By the adoption of the above solution, the temperature controller of the present disclosure forms the cold-heat adjustable circulating water path with the cold source container and the liquid cooling vest through the pipelines. The main control panel is connected to the power supply and controls the system to work in order and the operation apparatus can preset the temperature of the liquid cooling vest. Therefore, the main control panel can control the rotation speed of the first water pump according to the difference value between the temperature preset by the operation apparatus and the actual temperature of the liquid in the water tank, and then the main control panel can precisely control, through the first water pump, a flow rate of the cryogenic liquid flowing through the cold source container into the water tank. A range of temperature fluctuation of the liquid in the water tank can be precisely controlled by the main control panel. When the actual temperature, measured by the temperature sensor, of the liquid in the water tank is the same as the temperature set by the operation apparatus, the main control panel controls the first water pump to run at a low speed, and the main control panel controls the second water pump to run at a constant speed, so that the second water pump pumps the constant-temperature liquid from the water tank to the circulating water path in the liquid cooling vest. Therefore, precise temperature control of the liquid in the circulating water path in the liquid cooling vest is achieved by precisely controlling the temperature of the liquid in the water tank. Therefore, the temperature control precision in the liquid cooling vest is greatly improved. A user feels very comfortable when wearing the vest, and the user can focus more on efficient work and life. Meanwhile, the entire device has a simple working principle and low use cost, works reliably, and greatly meets actual use needs of the user. The device has a simple structure, is convenient to operate, and has extremely high practicability.
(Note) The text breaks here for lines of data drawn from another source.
-- pv_equiv track=rewrite | github.com/mkhai9x/CSEUNSW | ICPC/Cameras/camera.py | solution
-- ===== SOURCE A (Python) =====
-- def solution(arrayNum, _range):
--     index = 1
--     temp = arrayNum
--     total = 0
--     for house in arrayNum[1:]:
--         numCamera = 0
--         for count in range(_range):
--             position = index+count
--             if position < len(temp) and temp[position] :
--                 numCamera+=1
--         if (index + _range - 1) < len(temp) and numCamera<2:
--             temp[index+_range-1] = True
--             total+=1
--         index+=1
--     return total
-- ===== SOURCE B (Python) =====
-- # O(n) sliding window: the number of cameras visible from the current house is
-- # kept as a running sum, updated as the window slides and when a camera is
-- # installed at its right edge.  Mutates arrayNum in place (marks installations).
-- def solution(arrayNum, _range):
--     n = len(arrayNum)
--     s = sum(arrayNum[1:1 + _range])
--     total = 0
--     for index in range(1, n):
--         edge = index + _range - 1
--         if edge < n and s < 2:
--             if not arrayNum[edge]:
--                 arrayNum[edge] = True
--                 s += 1
--             total += 1
--         if arrayNum[index]:
--             s -= 1
--         if index + _range < n and arrayNum[index + _range]:
--             s += 1
--     return total
-- ===== Notes on version B (the rewrite author's own statement) =====
-- stated objective: faster
-- what changed: Replaces A's O(_range) rescan of the coverage window at every house by a single incrementally maintained window sum; Pre_ restricts _range to the natural domain of a positive coverage range (except when len<=1, where the loop never runs), since for non-positive _range on longer arrays A raises IndexError or installs cameras through Python negative-index wraparound.
-- outside the precondition, e.g. on solution([True, False, False], -1): A returns 2, B returns 1
import Mathlib
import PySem
-- pv_equiv track=rewrite | github.com/thedevstyx/RL-Algo | helper.py | extract_view
-- ===== SOURCE A (Python) =====
-- def extract_view(maze, player_pos, size=4):
--     view_range = size // 2  # Half the size for the square area
--     player_row, player_col = player_pos
--
--     maze_height = len(maze)
--     maze_width = len(maze[0])
--
--     # Determine the slicing boundaries
--     start_row = max(player_row - view_range, 0)
--     end_row = min(player_row + view_range, maze_height - 1) + 1
--     start_col = max(player_col - view_range, 0)
--     end_col = min(player_col + view_range, maze_width - 1) + 1
--
--     # Extract the sliced grid
--     sliced_view = [row[start_col:end_col] for row in maze[start_row:end_row]]
--
--     # Add padding if necessary to ensure 4x4 size
--     while len(sliced_view) < size:  # Pad rows to make it 4x4
--         if start_row == 0:  # Add empty rows at the bottom if near the top edge
--             sliced_view.append(['#'] * len(sliced_view[0]))
--         else:  # Add empty rows at the top if near the bottom edge
--             sliced_view.insert(0, ['#'] * len(sliced_view[0]))
--
--     for row in sliced_view:  # Pad columns in each row
--         while len(row) < size:
--             if start_col == 0:  # Add walls to the right if near the left edge
--                 row.append('#')
--             else:  # Add walls to the left if near the right edge
--                 row.insert(0, '#')
--
--     return sliced_view
-- ===== SOURCE B (Python) =====
-- def extract_view(maze, player_pos, size=4):
--     view_range = size // 2
--     player_row, player_col = player_pos
--
--     maze_height = len(maze)
--     maze_width = len(maze[0])
--
--     start_row = max(player_row - view_range, 0)
--     end_row = min(player_row + view_range, maze_height - 1) + 1
--     start_col = max(player_col - view_range, 0)
--     end_col = min(player_col + view_range, maze_width - 1) + 1
--
--     nrows = end_row - start_row
--     out_rows = max(nrows, size)
--     pad_top = out_rows - nrows if start_row != 0 else 0
--
--     def build(row):
--         cells = row[start_col:end_col]
--         pad = max(size - len(cells), 0)
--         return cells + ['#'] * pad if start_col == 0 else ['#'] * pad + cells
--
--     return [build(maze[start_row + r - pad_top])
--             if pad_top <= r < pad_top + nrows
--             else ['#'] * max(size, len(maze[start_row][start_col:end_col]))
--             for r in range(out_rows)]
-- ===== Notes on version B (the rewrite author's own statement) =====
-- stated objective: alternative
-- what changed: replaces A's slice-then-two-phase-mutation (while-loops that insert/append whole '#' rows into the sliced grid and then insert/append '#' cells one at a time into each row) with closed-form pad counts and a single comprehension over output row indices that builds each data row or wall row directly, with no intermediate list mutation
-- outside the precondition, e.g. on extract_view([['a'], ['b'], ['c']], (-3, 0), 1): A returns [['a']], B returns [['#']]
import Mathlib
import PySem

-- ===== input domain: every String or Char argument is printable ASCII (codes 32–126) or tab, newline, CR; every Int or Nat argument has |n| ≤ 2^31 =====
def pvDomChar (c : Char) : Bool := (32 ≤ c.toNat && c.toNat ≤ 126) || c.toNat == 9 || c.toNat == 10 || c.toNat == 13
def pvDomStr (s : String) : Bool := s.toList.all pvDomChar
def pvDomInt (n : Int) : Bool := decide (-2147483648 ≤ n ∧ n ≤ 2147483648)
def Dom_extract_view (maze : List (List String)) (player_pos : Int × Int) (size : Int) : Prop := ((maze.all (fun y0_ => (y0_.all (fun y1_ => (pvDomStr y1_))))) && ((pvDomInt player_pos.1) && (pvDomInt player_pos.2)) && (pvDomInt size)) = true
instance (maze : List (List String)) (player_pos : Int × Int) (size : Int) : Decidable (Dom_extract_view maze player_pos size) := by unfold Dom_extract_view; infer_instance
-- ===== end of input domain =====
The embodiments of the present disclosure are described in detail below in combination with accompanying drawings. However, the present disclosure can be implemented in various different ways defined and covered by the claims.
As shown in
Therefore, the main control panel 8 can control the rotation speed of the first water pump 6 according to a difference value between a temperature preset by the operation apparatus 12 and an actual temperature of the liquid in the water tank 5. First, the liquid from the water outlet of the second water pump 7 enters the water tank 5 through the fourth pipeline 33, the liquid cooling vest 3, the fifth pipeline 34, the primary flow division port 27 and the secondary flow division port 28 in sequence. Then, the liquid in the water tank 5 enters the water inlet of the second water pump 7 through the fourth pipeline 33 to form one circulating water path 14. Meanwhile, the water inlet of the first water pump 6 pumps the liquid from the backflow port 29 through the seventh pipeline 36, the cold source container 2 and the fourth pipeline 33 in sequence. The water outlet of the first water pump 6 injects the liquid into the water tank 5 through the second pipeline 31 to form another circulating water path 14. Therefore, the main control panel 8 can precisely control a flow rate of the cryogenic liquid flowing through the cold source contain 2 into the water tank 5 through the first water pump 6. A range of temperature fluctuation of the liquid in the water tank 5 can be precisely controlled using the main control panel 8. The cryogenic liquid with a constant temperature pumped by the second water pump 7 from the water tank 5 to the circulating water path 14 in the liquid cooling vest 3 is constant-temperature liquid with a temperature preset by the operation apparatus 12, so that precise temperature control of the liquid in the circulating water path 14 in the liquid cooling vest 3 is achieved by precisely controlling the temperature of the liquid in the water tank 5. Therefore, the temperature control precision in the liquid cooling vest 3 is greatly improved. A user wearing the liquid cooling vest 3 feels little temperature change and very comfortable, and actual use needs of the user are met.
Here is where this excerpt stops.